Our mapping strategy uses a fine-grained parallelization of the pairwise distance computation. ClustalW derives the distance score of a pair of sequences from the number of matching characters in their optimal local alignment. Sequentially, this score can be computed by locating the maximum value in the Smith-Waterman dynamic programming (DP) matrix and then performing a trace back procedure to produce the corresponding alignment. However, the trace back operation is far too control intensive for efficient FPGA acceleration. We have therefore extended the Smith-Waterman recurrence relation to include the counting of exact matches during computation of the DP matrix.
The DP calculation exhibits a high regularity and can be efficiently mapped onto a linear array of small processing elements (PEs). One PE is assigned to each character of a (primary) sequence. A (secondary) sequence is then systolically shifted through the linear chain of PEs (Fig. 1) . Each PE is capable of computing one value for the DP matrix within each clock cycle. Amino acid sequences are usually longer than the number of PEs that can fit on a reconfigurable hardware chip. Therefore, we have partitioned the computation on a fixed-sized processor array. The partitioning is implemented by means of a loop FIFO memory that connects the right PE with the left PE.
RESULTS
We have described the hardware design in Verilog. Using a Xilinx Virtex II XC2V6000, we are able to accommodate 92 PEs at a maximum allowable clock speed of 34 MHz. Our implementation achieves a sustained performance (including all data transfer) of ∼1 GCUPS (billion cell updates per second in the DP matrix), a T.Oliver et al. measure commonly used to compare parallelized Smith-Waterman implementations. A set of performance evaluation tests have been conducted using a different number of globin sequences to evaluate the processing time of the FPGA-accelerated implementation versus that of the sequential ClustalW code. The PCI based ADP-WRC-II board from Alpha-Data with a Xilinx XC2V6000 FPGA has been used in the tests. The ClustalW application is benchmarked on an Intel Pentium IV 3 GHz processor with 1 GB of RAM. The results for this are shown in Table 1 . We have also set-up a web server for ClustalW running on this hardware configuration, which is available online at http://beta.projectproteus.org. The FPGA-accelerated pairwise alignment stage achieves speedups between 45 and 50. At least the same number of PCs connected by a fast switch is required to achieve a similar speedup using the ClustalW-MPI code from Li (2003) . A comparison of these two parallelization approaches shows that reconfigurable hardware acceleration is superior in terms of price/performance. Our solution is also easily scalable to next-generation FPGAs such as the Virtex-4 family by simply increasing the number of PEs in our design.

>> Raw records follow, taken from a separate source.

-- pv_equiv track=rewrite | github.com/Guarrdon/portfolioplanner | backend/app/services/strategy_positions.py | _underlying_from_legs
-- ===== SOURCE A (Python) =====
-- from typing import Dict, List, Any, Optional
--
-- def _underlying_from_legs(legs: List[Dict[str, Any]]) -> str:
--     """Pick the security underlying out of a flattened tx's legs.
--
--     Schwab payloads put commission/fee entries (assetType=CURRENCY) BEFORE
--     the actual EQUITY/OPTION leg in transferItems — sometimes 4 fee rows
--     before the real ticker. We must skip those, otherwise every TRADE
--     transaction's "underlying" comes back as CURRENCY_USD.
--     """
--     if not legs:
--         return ""
--     # Pass 1: explicit option underlying or stock-class assetType.
--     for leg in legs:
--         at = (leg.get("asset_type") or "").upper()
--         if at in {"EQUITY", "STOCK", "ETF", "MUTUAL_FUND", "COLLECTIVE_INVESTMENT", "OPTION"}:
--             u = leg.get("underlying") or leg.get("symbol") or ""
--             if u:
--                 return str(u).upper().lstrip("$")
--     # Pass 2: anything with a non-CURRENCY symbol.
--     for leg in legs:
--         at = (leg.get("asset_type") or "").upper()
--         if at == "CURRENCY":
--             continue
--         u = leg.get("underlying") or leg.get("symbol") or ""
--         if u:
--             return str(u).upper().lstrip("$")
--     return ""
-- ===== SOURCE B (Python) =====
-- from typing import Dict, List, Any, Optional
--
-- _STOCK_CLASS = {"EQUITY", "STOCK", "ETF", "MUTUAL_FUND", "COLLECTIVE_INVESTMENT", "OPTION"}
--
--
-- def _underlying_from_legs(legs: List[Dict[str, Any]]) -> str:
--     """Single pass keeping two candidates: first stock/option-class leg and
--     first non-CURRENCY leg with a non-empty symbol; stock class wins."""
--     stock = None
--     noncur = None
--     for leg in legs:
--         at = (leg.get("asset_type") or "").upper()
--         u = leg.get("underlying") or leg.get("symbol") or ""
--         if not u:
--             continue
--         if stock is None and at in _STOCK_CLASS:
--             stock = u
--         if noncur is None and at != "CURRENCY":
--             noncur = u
--     chosen = stock if stock is not None else noncur
--     return "" if chosen is None else str(chosen).upper().lstrip("$")
-- ===== Notes on version B (the rewrite author's own statement) =====
-- stated objective: simpler
-- what changed: Replaces A's empty-guard plus two sequential full scans with one loop that maintains two Optional candidates (first stock-class leg, first non-CURRENCY leg) and normalizes the chosen one once at the end.
import Mathlib
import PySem

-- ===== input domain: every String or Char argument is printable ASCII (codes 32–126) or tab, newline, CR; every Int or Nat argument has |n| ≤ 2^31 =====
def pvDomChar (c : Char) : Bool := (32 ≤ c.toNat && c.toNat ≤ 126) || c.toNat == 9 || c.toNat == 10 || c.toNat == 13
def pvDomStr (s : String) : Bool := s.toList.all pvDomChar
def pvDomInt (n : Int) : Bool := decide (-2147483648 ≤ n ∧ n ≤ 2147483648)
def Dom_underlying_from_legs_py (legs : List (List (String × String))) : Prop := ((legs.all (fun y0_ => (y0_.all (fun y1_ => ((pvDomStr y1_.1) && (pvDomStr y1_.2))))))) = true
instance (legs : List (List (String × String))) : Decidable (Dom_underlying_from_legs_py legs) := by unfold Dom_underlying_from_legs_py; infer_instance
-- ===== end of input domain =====

-- B is a single-pass re-decomposition of A (two Optional candidates instead of two scans); same O(n) cost, return value proved equal.

-- shared transliteration helpers: 'leg.get(k) or ""' (dict = assoc list, first match),
-- 'str(u).upper().lstrip("$")' (values are strings; lstrip("$") drops the leading '$' run — exact on ASCII),
-- and the stock-class asset_type set
def pvGetv (leg : List (String × String)) (k : String) : String :=
  match leg.find? (fun p => p.1 == k) with
  | some p => p.2
  | none => ""

def pvNorm (u : String) : String := String.ofList ((PySem.Str.upper u).toList.dropWhile (· == '$'))

def pvStockSet : List String := ["EQUITY", "STOCK", "ETF", "MUTUAL_FUND", "COLLECTIVE_INVESTMENT", "OPTION"]

-- 'leg.get("underlying") or leg.get("symbol") or ""'
def pvU (leg : List (String × String)) : String :=
  if pvGetv leg "underlying" ≠ "" then pvGetv leg "underlying" else pvGetv leg "symbol"

-- ===== PORT A =====
-- Pass 1: explicit option underlying or stock-class assetType
def aPass1 : List (List (String × String)) → Option String
  | [] => none
  | leg :: rest =>
    let at_ := PySem.Str.upper (pvGetv leg "asset_type")
    if at_ ∈ pvStockSet then
      let u := pvU leg
      if u ≠ "" then some (pvNorm u) else aPass1 rest
    else aPass1 rest

-- Pass 2: anything with a non-CURRENCY symbol
def aPass2 : List (List (String × String)) → Option String
  | [] => none
  | leg :: rest =>
    let at_ := PySem.Str.upper (pvGetv leg "asset_type")
    if at_ = "CURRENCY" then aPass2 rest
    else
      let u := pvU leg
      if u ≠ "" then some (pvNorm u) else aPass2 rest

def underlying_from_legs_py (legs : List (List (String × String))) : String :=
  if legs = [] then ""
  else
    match aPass1 legs with
    | some r => r
    | none =>
      match aPass2 legs with
      | some r => r
      | none => ""

-- ===== PORT B =====
-- one loop step: keep the first stock-class candidate and the first non-CURRENCY candidate
def bStep (acc : Option String × Option String) (leg : List (String × String)) :
    Option String × Option String :=
  let at_ := PySem.Str.upper (pvGetv leg "asset_type")
  let u := pvU leg
  if u = "" then acc
  else
    let s := if acc.1 = none ∧ at_ ∈ pvStockSet then some u else acc.1
    let n := if acc.2 = none ∧ at_ ≠ "CURRENCY" then some u else acc.2
    (s, n)

def underlying_from_legs_py_alt (legs : List (List (String × String))) : String :=
  let st := legs.foldl bStep (none, none)
  let chosen : Option String := match st.1 with | some x => some x | none => st.2
  match chosen with
  | some u => pvNorm u
  | none => ""

-- ===== PRECONDITION & SPEC =====
def Spec_underlying_from_legs_py (legs : List (List (String × String))) (out : String) : Prop := out = underlying_from_legs_py_alt legs
instance (legs : List (List (String × String))) (out : String) : Decidable (Spec_underlying_from_legs_py legs out) := by unfold Spec_underlying_from_legs_py; infer_instance

-- ===== CLAIM (what is proved, stated in full; the proofs are below) =====
def Claim_equal_underlying_from_legs_py : Prop := ∀ (legs : List (List (String × String))), Dom_underlying_from_legs_py legs → Spec_underlying_from_legs_py legs (underlying_from_legs_py legs)

-- ===== LEMMAS AND PROOFS =====

-- raw (unnormalized) first candidates of each pass
def p1 : List (List (String × String)) → Option String
  | [] => none
  | leg :: rest =>
    if PySem.Str.upper (pvGetv leg "asset_type") ∈ pvStockSet then
      if pvU leg ≠ "" then some (pvU leg) else p1 rest
    else p1 rest

def p2 : List (List (String × String)) → Option String
  | [] => none
  | leg :: rest =>
    if PySem.Str.upper (pvGetv leg "asset_type") = "CURRENCY" then p2 rest
    else if pvU leg ≠ "" then some (pvU leg) else p2 rest

lemma aPass1_eq (legs : List (List (String × String))) :
    aPass1 legs = (p1 legs).map pvNorm := by
  induction legs with
  | nil => rfl
  | cons leg rest ih => simp only [aPass1, p1]; split_ifs <;> simp [ih]

lemma aPass2_eq (legs : List (List (String × String))) :
    aPass2 legs = (p2 legs).map pvNorm := by
  induction legs with
  | nil => rfl
  | cons leg rest ih => simp only [aPass2, p2]; split_ifs <;> simp [ih]

lemma foldB (legs : List (List (String × String))) (a b : Option String) :
    legs.foldl bStep (a, b) =
      ((match a with | some x => some x | none => p1 legs),
       (match b with | some x => some x | none => p2 legs)) := by
  induction legs generalizing a b with
  | nil => cases a <;> cases b <;> rfl
  | cons leg rest ih =>
    simp only [List.foldl_cons, bStep, p1, p2]
    by_cases hu : pvU leg = ""
    · cases a <;> cases b <;> simp [hu, ih]
    · simp only [if_neg hu]
      rw [ih]
      cases a <;> cases b <;> simp [hu] <;> split_ifs <;> simp_all

-- ===== VERDICT (by name: the statement is the Claim_ definition above) =====
theorem underlying_from_legs_py_spec : Claim_equal_underlying_from_legs_py := by
  intro legs _
  unfold Spec_underlying_from_legs_py underlying_from_legs_py underlying_from_legs_py_alt
  rw [foldB, aPass1_eq, aPass2_eq]
  cases legs with
  | nil => rfl
  | cons leg rest => cases h1 : p1 (leg :: rest) <;> cases h2 : p2 (leg :: rest) <;> simp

Table 1 also shows that the progressive alignment stage of ClustalW (malign) dominates the runtime of the FPGA-accelerated ClustalW. This stage comprises computation of several profileprofile alignments based on DP. It will be interesting to investigate how this can be efficiently mapped onto reconfigurable hardware. The first stage of several other MSA tools such as T-Coffee (Notredame et al., 2000) and MUSCLE (Edgar, 2004) is also based on the computation of pairwise distances. Hence, these tools will see a similar speedup from the accelerator presented in this paper.
Conflict of Interest: none declared.